• [TASK REQUIREMENTS]: In the listing below, find the line with "theorem pvMapRows_getD (xs" and the line with "h1 : (lN.map". Repeat those two lines and all lines between them exactly.

• [DATA SECTION]:

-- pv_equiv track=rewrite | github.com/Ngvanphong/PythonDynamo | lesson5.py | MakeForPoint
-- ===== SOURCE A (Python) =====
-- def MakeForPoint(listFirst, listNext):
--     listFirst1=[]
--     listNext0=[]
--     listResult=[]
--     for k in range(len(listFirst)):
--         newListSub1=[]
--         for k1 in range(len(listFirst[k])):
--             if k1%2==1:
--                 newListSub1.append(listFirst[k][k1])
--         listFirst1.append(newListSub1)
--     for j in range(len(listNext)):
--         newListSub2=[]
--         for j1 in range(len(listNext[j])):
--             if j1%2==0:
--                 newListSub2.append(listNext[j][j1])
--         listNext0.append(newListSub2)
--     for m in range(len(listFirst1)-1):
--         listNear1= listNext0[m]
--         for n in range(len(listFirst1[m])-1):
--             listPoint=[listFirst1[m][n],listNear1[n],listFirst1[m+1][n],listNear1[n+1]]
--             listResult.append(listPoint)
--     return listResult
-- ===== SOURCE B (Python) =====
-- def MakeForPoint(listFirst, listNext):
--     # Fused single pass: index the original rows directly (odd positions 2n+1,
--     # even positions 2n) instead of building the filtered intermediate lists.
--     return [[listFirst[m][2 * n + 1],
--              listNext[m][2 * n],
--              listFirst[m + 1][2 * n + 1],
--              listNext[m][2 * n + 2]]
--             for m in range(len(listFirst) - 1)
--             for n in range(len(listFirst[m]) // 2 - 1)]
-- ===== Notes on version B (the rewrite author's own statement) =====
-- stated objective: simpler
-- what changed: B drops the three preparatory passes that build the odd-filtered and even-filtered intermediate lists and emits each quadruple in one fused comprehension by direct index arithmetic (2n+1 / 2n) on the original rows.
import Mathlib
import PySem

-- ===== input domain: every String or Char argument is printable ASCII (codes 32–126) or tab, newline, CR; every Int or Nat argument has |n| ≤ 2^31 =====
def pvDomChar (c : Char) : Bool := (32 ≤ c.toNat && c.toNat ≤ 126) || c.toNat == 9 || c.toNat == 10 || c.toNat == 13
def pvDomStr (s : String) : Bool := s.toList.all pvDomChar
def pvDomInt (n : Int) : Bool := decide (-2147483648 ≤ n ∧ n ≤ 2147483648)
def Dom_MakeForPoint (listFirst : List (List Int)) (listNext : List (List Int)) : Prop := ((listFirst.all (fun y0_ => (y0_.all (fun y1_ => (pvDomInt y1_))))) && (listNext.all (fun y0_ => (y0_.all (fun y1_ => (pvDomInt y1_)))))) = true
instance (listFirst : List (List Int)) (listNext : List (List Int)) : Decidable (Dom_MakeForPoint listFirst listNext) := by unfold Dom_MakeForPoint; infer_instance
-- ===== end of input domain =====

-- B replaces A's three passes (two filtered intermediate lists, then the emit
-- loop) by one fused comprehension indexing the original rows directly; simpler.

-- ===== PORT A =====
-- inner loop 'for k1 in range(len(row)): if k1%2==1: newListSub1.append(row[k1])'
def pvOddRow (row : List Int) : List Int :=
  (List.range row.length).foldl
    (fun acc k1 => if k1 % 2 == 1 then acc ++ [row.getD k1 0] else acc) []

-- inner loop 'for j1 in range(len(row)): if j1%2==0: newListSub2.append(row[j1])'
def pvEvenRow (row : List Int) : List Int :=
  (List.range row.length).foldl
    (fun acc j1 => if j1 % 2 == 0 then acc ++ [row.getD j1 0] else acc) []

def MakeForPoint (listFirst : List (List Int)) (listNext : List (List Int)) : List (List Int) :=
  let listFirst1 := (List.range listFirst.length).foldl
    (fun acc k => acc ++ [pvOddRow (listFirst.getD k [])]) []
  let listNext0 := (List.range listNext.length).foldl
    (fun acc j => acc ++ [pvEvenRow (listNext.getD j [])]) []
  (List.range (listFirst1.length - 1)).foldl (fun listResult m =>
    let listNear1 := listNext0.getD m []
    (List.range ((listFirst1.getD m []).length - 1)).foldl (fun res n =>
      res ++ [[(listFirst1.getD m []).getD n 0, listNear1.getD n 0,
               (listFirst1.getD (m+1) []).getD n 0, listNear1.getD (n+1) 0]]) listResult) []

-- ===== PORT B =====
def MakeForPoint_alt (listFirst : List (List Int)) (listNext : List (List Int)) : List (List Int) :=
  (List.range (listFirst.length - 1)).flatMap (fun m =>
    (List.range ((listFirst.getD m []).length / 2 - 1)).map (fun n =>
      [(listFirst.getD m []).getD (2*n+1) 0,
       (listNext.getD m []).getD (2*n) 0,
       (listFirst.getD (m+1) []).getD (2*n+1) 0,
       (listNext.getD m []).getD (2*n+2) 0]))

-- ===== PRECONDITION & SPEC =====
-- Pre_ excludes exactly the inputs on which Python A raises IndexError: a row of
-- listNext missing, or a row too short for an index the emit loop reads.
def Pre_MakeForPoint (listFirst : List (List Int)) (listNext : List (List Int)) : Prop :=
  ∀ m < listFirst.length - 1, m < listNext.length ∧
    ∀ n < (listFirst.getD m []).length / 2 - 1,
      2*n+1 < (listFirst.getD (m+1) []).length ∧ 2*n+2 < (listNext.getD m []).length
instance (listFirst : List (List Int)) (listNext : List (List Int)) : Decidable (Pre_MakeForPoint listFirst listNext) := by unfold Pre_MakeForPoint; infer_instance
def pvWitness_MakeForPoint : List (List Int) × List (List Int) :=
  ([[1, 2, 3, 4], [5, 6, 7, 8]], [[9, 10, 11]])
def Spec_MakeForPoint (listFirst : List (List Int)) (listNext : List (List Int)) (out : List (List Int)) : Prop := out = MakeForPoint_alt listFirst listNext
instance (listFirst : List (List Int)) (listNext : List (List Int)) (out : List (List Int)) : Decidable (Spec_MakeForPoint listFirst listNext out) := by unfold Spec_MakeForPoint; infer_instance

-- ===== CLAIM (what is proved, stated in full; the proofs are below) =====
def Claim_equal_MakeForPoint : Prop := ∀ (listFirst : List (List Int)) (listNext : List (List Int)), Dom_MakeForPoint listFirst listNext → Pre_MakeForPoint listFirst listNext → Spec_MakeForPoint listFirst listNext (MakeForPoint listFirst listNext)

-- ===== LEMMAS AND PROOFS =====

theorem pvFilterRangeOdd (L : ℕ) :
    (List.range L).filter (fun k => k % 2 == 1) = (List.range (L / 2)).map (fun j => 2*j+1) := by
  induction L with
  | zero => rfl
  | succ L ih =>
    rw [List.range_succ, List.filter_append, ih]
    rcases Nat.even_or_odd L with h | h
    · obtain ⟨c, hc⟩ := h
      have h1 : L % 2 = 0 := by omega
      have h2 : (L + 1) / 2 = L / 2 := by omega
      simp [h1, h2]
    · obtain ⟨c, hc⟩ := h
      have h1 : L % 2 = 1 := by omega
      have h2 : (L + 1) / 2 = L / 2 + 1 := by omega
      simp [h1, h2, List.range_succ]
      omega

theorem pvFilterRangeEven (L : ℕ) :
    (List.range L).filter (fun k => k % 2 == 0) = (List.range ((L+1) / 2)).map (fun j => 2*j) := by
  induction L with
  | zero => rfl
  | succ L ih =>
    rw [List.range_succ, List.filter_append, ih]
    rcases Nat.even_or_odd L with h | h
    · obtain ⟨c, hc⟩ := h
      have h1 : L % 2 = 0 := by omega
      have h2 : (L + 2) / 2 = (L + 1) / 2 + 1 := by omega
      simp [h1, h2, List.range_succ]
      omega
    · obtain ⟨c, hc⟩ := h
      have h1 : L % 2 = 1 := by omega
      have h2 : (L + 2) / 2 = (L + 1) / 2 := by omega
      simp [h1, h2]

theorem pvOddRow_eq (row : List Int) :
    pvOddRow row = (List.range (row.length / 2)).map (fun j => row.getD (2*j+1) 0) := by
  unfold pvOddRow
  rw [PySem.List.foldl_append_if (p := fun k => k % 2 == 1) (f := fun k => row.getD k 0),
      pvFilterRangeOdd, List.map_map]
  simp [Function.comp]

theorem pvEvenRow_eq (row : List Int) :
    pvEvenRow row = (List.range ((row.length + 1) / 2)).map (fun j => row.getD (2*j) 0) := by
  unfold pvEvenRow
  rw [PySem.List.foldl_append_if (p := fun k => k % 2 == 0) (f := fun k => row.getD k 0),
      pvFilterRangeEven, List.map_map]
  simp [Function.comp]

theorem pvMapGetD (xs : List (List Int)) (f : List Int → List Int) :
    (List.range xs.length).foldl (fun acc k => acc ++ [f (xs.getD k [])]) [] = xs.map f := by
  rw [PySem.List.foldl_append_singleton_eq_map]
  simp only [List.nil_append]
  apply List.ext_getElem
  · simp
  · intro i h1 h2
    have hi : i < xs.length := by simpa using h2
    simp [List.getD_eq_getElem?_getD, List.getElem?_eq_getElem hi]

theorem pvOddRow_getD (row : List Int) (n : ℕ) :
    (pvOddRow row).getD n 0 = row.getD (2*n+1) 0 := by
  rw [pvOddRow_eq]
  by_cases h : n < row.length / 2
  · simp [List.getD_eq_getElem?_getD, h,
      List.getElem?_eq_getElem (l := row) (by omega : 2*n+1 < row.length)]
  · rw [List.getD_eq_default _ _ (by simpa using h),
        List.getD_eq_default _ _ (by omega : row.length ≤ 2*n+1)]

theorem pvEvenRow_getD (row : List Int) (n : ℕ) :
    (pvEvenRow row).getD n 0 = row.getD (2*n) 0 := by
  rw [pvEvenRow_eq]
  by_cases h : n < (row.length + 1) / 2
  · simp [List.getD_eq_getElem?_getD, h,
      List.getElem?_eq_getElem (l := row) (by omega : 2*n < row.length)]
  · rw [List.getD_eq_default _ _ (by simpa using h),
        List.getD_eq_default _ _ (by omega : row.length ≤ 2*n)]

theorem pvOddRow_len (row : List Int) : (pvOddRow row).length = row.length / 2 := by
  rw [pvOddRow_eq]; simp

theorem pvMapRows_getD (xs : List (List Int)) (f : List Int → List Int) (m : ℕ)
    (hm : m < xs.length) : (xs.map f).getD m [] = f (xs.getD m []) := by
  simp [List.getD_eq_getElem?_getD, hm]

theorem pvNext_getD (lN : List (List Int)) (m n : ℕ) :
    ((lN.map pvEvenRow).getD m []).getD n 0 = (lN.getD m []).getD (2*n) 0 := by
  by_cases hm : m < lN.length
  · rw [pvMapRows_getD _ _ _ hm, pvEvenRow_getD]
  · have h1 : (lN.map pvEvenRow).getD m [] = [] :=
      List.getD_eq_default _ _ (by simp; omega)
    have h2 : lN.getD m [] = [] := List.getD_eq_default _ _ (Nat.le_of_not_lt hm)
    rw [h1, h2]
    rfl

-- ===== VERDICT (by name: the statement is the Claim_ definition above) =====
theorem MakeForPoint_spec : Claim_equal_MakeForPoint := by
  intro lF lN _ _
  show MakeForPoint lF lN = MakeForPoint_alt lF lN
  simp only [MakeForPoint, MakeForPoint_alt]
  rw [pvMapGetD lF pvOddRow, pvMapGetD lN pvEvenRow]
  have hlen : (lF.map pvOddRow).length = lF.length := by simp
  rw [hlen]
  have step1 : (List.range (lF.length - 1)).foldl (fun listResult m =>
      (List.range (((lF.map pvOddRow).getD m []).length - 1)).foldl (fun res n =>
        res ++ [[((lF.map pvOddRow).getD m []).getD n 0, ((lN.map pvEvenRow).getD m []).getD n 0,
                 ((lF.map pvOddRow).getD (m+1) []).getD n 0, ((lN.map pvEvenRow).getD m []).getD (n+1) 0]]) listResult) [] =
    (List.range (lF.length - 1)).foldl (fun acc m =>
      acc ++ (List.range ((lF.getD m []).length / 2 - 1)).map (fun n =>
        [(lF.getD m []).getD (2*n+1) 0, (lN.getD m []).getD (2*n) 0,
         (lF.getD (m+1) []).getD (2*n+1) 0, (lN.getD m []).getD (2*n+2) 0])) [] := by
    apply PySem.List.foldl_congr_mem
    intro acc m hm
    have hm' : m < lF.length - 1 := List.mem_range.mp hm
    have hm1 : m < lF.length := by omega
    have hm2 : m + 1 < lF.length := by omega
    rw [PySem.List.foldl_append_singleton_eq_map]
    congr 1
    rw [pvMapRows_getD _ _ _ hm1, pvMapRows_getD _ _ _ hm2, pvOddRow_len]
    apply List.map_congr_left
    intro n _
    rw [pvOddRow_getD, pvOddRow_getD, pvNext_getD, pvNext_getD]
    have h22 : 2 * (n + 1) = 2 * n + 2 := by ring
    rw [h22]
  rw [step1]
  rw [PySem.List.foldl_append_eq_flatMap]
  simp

• [ANSWER FOR THE TASK]:
theorem pvMapRows_getD (xs : List (List Int)) (f : List Int → List Int) (m : ℕ)
    (hm : m < xs.length) : (xs.map f).getD m [] = f (xs.getD m []) := by
  simp [List.getD_eq_getElem?_getD, hm]

theorem pvNext_getD (lN : List (List Int)) (m n : ℕ) :
    ((lN.map pvEvenRow).getD m []).getD n 0 = (lN.getD m []).getD (2*n) 0 := by
  by_cases hm : m < lN.length
  · rw [pvMapRows_getD _ _ _ hm, pvEvenRow_getD]
  · have h1 : (lN.map pvEvenRow).getD m [] = [] :=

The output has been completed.